希釈倍率計算方法・手順・使い方、メリット... | 色々なカテゴリの方法や利用・使い方など 方法ラボ

まず、一回の希釈について例を挙げましょう。例えば、ある原液を、水やバッファー等の希釈液で２倍に希釈して、１００ccの液を作る場合を考えます。原液も希釈液も、ともに、１００ccを２で割った５０ccが必要になります。次に、例えば４倍に希釈して１００ccにする場合を考えます。この場合、まず原液の必要量は、１００割る４で２５ccになります。そして希釈液の必要量は、１００から２５をひいた残りの７５ccになります。あるいは、原液の必要量に希釈倍率マイナス１をかけても計算できます。つまり、２５×（４－１）＝７５ccです。

一回の希釈で、希釈倍率が１００倍や１０００倍などと高い場合は、別のやり方があります。例えば、１００ccの液を作る場合は、原液は１cc必要です。希釈液は、１００マイナス１で、９９cc必要となります。しかし、それほど厳密でなくて問題ない場合は、１００ccを測り取る方が楽です。あるいは、１００ccを計り取ってから、１ccを除く（捨てる）方法も利用できます。さらに１０００倍希釈になると、９９．９ccを１００ccにしてもほとんど変わらないので、このやり方が便利です。
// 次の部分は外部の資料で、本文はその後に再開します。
-- pv_equiv track=rewrite | github.com/AmyLinck/FEA | topology.py | calculate_optimizers
-- ===== SOURCE A (Python) =====
-- def calculate_optimizers(d, factors):
--     optimizers = []
--     for v in range(d):
--         optimizer = []
--         for i, factor in enumerate(factors):
--             if v in factor:
--                 optimizer.append(i)
--         optimizers.append(optimizer)
--     return optimizers
-- ===== SOURCE B (Python) =====
-- def calculate_optimizers(d, factors):
--     # Invert the loop: one pass over factor memberships filling per-variable buckets.
--     n = max(d, 0)
--     buckets = [[] for _ in range(n)]
--     for i, factor in enumerate(factors):
--         seen = set()
--         for v in factor:
--             if 0 <= v < n and v not in seen:
--                 seen.add(v)
--                 buckets[v].append(i)
--     return buckets
-- ===== Notes on version B (the rewrite author's own statement) =====
-- stated objective: faster
-- what changed: Instead of scanning every factor for every variable v in range(d), B makes a single pass over the factors, appending each factor index once into the bucket of every (in-range, deduplicated) variable it contains.
import Mathlib
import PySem

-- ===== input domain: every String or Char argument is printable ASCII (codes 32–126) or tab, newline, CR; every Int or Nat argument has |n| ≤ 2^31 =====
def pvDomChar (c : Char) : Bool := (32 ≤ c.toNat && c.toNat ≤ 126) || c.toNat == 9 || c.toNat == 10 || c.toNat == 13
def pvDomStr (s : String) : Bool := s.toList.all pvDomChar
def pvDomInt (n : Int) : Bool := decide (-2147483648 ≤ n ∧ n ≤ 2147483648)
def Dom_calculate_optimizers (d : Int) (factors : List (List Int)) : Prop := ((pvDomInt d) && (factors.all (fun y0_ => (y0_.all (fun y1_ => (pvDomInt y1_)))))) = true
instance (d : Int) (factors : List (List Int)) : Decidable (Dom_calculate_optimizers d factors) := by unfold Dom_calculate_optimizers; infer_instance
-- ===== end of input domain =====

-- B inverts A's loops: a single pass over the factors fills per-variable bucket lists (O(d + total memberships) instead of a scan of all factors per variable); proved to return the same value.

-- ===== PORT A =====
def calculate_optimizers (d : Int) (factors : List (List Int)) : List (List Int) :=
  (PySem.List.pyRange 0 d 1).foldl
    (fun optimizers v =>
      optimizers ++ [(PySem.List.enumerate factors).foldl
        (fun optimizer p => if v ∈ p.2 then optimizer ++ [p.1] else optimizer) []])
    []

-- ===== PORT B =====
-- one body-step of B's inner loop: 'if 0 <= v < n and v not in seen: seen.add(v); buckets[v].append(i)'
def pvStepB (n i : Int) (st : List (List Int) × PySem.Set Int) (v : Int) : List (List Int) × PySem.Set Int :=
  if 0 ≤ v ∧ v < n ∧ ¬ (PySem.Set.contains st.2 v = true) then
    (PySem.List.pySetD st.1 v (PySem.List.pyGetD st.1 v [] ++ [i]), PySem.Set.add st.2 v)
  else st

def calculate_optimizers_alt (d : Int) (factors : List (List Int)) : List (List Int) :=
  let n := max d 0
  let buckets : List (List Int) := (PySem.List.pyRange 0 n 1).map (fun _ => [])
  (PySem.List.enumerate factors).foldl
    (fun buckets p => (p.2.foldl (pvStepB n p.1) (buckets, PySem.Set.empty)).1) buckets

-- ===== PRECONDITION & SPEC =====
def Spec_calculate_optimizers (d : Int) (factors : List (List Int)) (out : List (List Int)) : Prop := out = calculate_optimizers_alt d factors
instance (d : Int) (factors : List (List Int)) (out : List (List Int)) : Decidable (Spec_calculate_optimizers d factors out) := by unfold Spec_calculate_optimizers; infer_instance

-- ===== CLAIM (what is proved, stated in full; the proofs are below) =====
def Claim_equal_calculate_optimizers : Prop := ∀ (d : Int) (factors : List (List Int)), Dom_calculate_optimizers d factors → Spec_calculate_optimizers d factors (calculate_optimizers d factors)

-- ===== LEMMAS AND PROOFS =====

-- A's inner loop as a function: indices (from start s) of the factors containing x
def pvIdxs (fs : List (List Int)) (s x : Int) : List Int :=
  (PySem.List.enumerate fs s).foldl (fun acc p => if x ∈ p.2 then acc ++ [p.1] else acc) []

lemma pvIdxs_fold_acc (x : Int) (l : List (Int × List Int)) (acc : List Int) :
    l.foldl (fun acc p => if x ∈ p.2 then acc ++ [p.1] else acc) acc
      = acc ++ l.foldl (fun acc p => if x ∈ p.2 then acc ++ [p.1] else acc) [] := by
  induction l generalizing acc with
  | nil => simp
  | cons p l ih =>
    simp only [List.foldl_cons]
    rw [ih, ih (if x ∈ p.2 then [] ++ [p.1] else [])]
    split <;> simp

lemma pvIdxs_nil (s x : Int) : pvIdxs [] s x = [] := rfl

lemma pvIdxs_cons (f : List Int) (fs : List (List Int)) (s x : Int) :
    pvIdxs (f :: fs) s x = (if x ∈ f then [s] else []) ++ pvIdxs fs (s + 1) x := by
  simp only [pvIdxs, PySem.List.enumerate_cons, List.foldl_cons]
  rw [pvIdxs_fold_acc]
  split <;> simp

lemma pvA_eq_map (d : Int) (factors : List (List Int)) :
    calculate_optimizers d factors
      = (PySem.List.pyRange 0 d 1).map (fun v => pvIdxs factors 0 v) := by
  unfold calculate_optimizers
  rw [PySem.List.foldl_append_singleton_eq_map]
  simp only [List.nil_append]
  rfl

-- effect of B's inner loop (over one factor) on each bucket
lemma pvInner (n i : Int) (f : List Int) :
    ∀ (b : List (List Int)) (s : PySem.Set Int), (b.length : Int) = n →
      (f.foldl (pvStepB n i) (b, s)).1.length = b.length ∧
      ∀ k : Nat, k < b.length →
        PySem.List.pyGetD (f.foldl (pvStepB n i) (b, s)).1 (k : Int) []
          = if (k : Int) ∈ f ∧ ¬ ((k : Int) ∈ s) then PySem.List.pyGetD b (k : Int) [] ++ [i]
            else PySem.List.pyGetD b (k : Int) [] := by
  induction f with
  | nil => intro b s hb; simp
  | cons v f ih =>
    intro b s hb
    simp only [List.foldl_cons]
    by_cases h : 0 ≤ v ∧ v < n ∧ ¬ (PySem.Set.contains s v = true)
    · obtain ⟨j, rfl⟩ : ∃ j : Nat, v = (j : Int) := ⟨v.toNat, by omega⟩
      obtain ⟨h1, h2, h3⟩ := h
      have hvs : ¬ (((j : Nat) : Int) ∈ s) := by
        intro hv; exact h3 (by simpa [PySem.Set.contains] using hv)
      have hstep : pvStepB n i (b, s) ((j : Nat) : Int)
          = (PySem.List.pySetD b (j : Int) (PySem.List.pyGetD b (j : Int) [] ++ [i]), PySem.Set.add s (j : Int)) := by
        simp only [pvStepB]
        rw [if_pos ⟨h1, h2, h3⟩]
      rw [hstep]
      have hjlt : j < b.length := by omega
      have hlen : ((PySem.List.pySetD b (j : Int) (PySem.List.pyGetD b (j : Int) [] ++ [i])).length : Int) = n := by
        rw [PySem.List.length_pySetD]; exact hb
      obtain ⟨ihlen, ihget⟩ := ih _ (PySem.Set.add s (j : Int)) hlen
      rw [PySem.List.length_pySetD] at ihlen
      refine ⟨ihlen, ?_⟩
      intro k hk
      rw [ihget k (by rwa [PySem.List.length_pySetD])]
      have hget' := PySem.List.pyGetD_pySetD_natCast b j k (PySem.List.pyGetD b (j : Int) [] ++ [i]) [] hjlt
      rw [hget']
      by_cases hkv : k = j
      · subst hkv
        simp [hvs]
      · have hkv' : ¬ (((k : Nat) : Int) = (j : Int)) := by exact_mod_cast hkv
        have hmem : ((k : Nat) : Int) ∈ PySem.Set.add s (j : Int) ↔ ((k : Nat) : Int) ∈ s := by
          rw [PySem.Set.mem_add]; simp [hkv']
        simp [hkv, hkv', hmem]
    · have hstep : pvStepB n i (b, s) v = (b, s) := by
        simp only [pvStepB]; rw [if_neg h]
      rw [hstep]
      obtain ⟨ihlen, ihget⟩ := ih b s hb
      refine ⟨ihlen, ?_⟩
      intro k hk
      rw [ihget k hk]
      by_cases hkv : (k : Int) = v
      · -- k is in range, so v in range; hence the reason the step did not fire is v ∈ s
        have hvr : 0 ≤ v ∧ v < n := by constructor <;> omega
        have hvs : v ∈ s := by
          by_contra hns
          refine h ⟨hvr.1, hvr.2, ?_⟩
          simpa [PySem.Set.contains] using hns
        simp [hkv, hvs]
      · simp [hkv]

-- effect of B's outer loop starting from any bucket list
lemma pvOuter (n : Int) (fs : List (List Int)) :
    ∀ (s : Int) (b : List (List Int)), (b.length : Int) = n →
      ((PySem.List.enumerate fs s).foldl
          (fun b p => (p.2.foldl (pvStepB n p.1) (b, PySem.Set.empty)).1) b).length = b.length ∧
      ∀ k : Nat, k < b.length →
        PySem.List.pyGetD
            ((PySem.List.enumerate fs s).foldl
              (fun b p => (p.2.foldl (pvStepB n p.1) (b, PySem.Set.empty)).1) b) (k : Int) []
          = PySem.List.pyGetD b (k : Int) [] ++ pvIdxs fs s (k : Int) := by
  induction fs with
  | nil => intro s b hb; simp [pvIdxs_nil]
  | cons f fs ih =>
    intro s b hb
    simp only [PySem.List.enumerate_cons, List.foldl_cons]
    obtain ⟨ilen, iget⟩ := pvInner n s f b PySem.Set.empty hb
    obtain ⟨olen, oget⟩ := ih (s + 1) _ (by rw [ilen]; exact hb)
    rw [ilen] at olen oget
    refine ⟨olen, ?_⟩
    intro k hk
    rw [oget k hk, iget k hk, pvIdxs_cons]
    have : ¬ ((k : Int) ∈ PySem.Set.empty) := by simp [PySem.Set.empty]
    by_cases hkf : (k : Int) ∈ f <;> simp [hkf, List.append_assoc]

-- ===== VERDICT (by name: the statement is the Claim_ definition above) =====
theorem calculate_optimizers_spec : Claim_equal_calculate_optimizers := by
  intro d factors _
  unfold Spec_calculate_optimizers
  rw [pvA_eq_map]
  unfold calculate_optimizers_alt
  simp only []
  set n := max d 0 with hn
  set b0 : List (List Int) := (PySem.List.pyRange 0 n 1).map (fun _ => []) with hb0
  have hb0len : b0.length = n.toNat := by
    simp [hb0, PySem.List.length_pyRange_one]
  have hb0n : (b0.length : Int) = n := by rw [hb0len]; omega
  obtain ⟨olen, oget⟩ := pvOuter n factors 0 b0 hb0n
  apply List.ext_getElem
  · rw [olen, hb0len, List.length_map, PySem.List.length_pyRange_one]
    omega
  · intro k h1 h2
    have hk : k < b0.length := by rwa [olen] at h2
    have hkd : (k : Int) < d := by
      rw [List.length_map, PySem.List.length_pyRange_one] at h1; omega
    have hA : ((PySem.List.pyRange 0 d 1).map (fun v => pvIdxs factors 0 v))[k]
        = pvIdxs factors 0 (k : Int) := by
      rw [List.getElem_map, PySem.List.getElem_pyRange_one]
      simp
    rw [hA]
    have hget := oget k hk
    have hb0k : PySem.List.pyGetD b0 (k : Int) [] = [] := by
      rw [hb0]
      rw [PySem.List.pyGetD_map_pyRange_of_nonneg _ _ _ _ (by omega) (by omega)]
    rw [hb0k] at hget
    have hr := PySem.List.pyGetD_eq_getElem
      (i := (k : Int))
      ((PySem.List.enumerate factors).foldl
        (fun b p => (p.2.foldl (pvStepB n p.1) (b, PySem.Set.empty)).1) b0) []
      (by omega) (by rw [olen]; exact_mod_cast hk)
    simp only [Int.toNat_natCast] at hr
    rw [← hr, hget]
    simp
また、原液と希釈液を混合する手順も、原液の容量が少ない場合は、原液に希釈液を添加した方が、むらなく混ざります。

今までは、一回のみの希釈の方法を説明しましたが、生化学実験等では、複数回の希釈を行うことがよくあります。その流れは、原液と希釈液を混合してできた液から、さらに一部を取り出して、同様に希釈するやり方を繰り返すという手順です。例えば、三倍希釈を繰り返すやり方は、三倍段階希釈という言葉の使い方をします。ELISAでは、調べたいサンプルを三倍段階希釈し、各希釈濃度を５０μLずつ３つのウェル（抗原抗体反応を行う小さな井戸型のくぼみ）に分注して調べるという方法がよく行われます。この場合は、二回目以降の希釈に必要な量も考えないといけません。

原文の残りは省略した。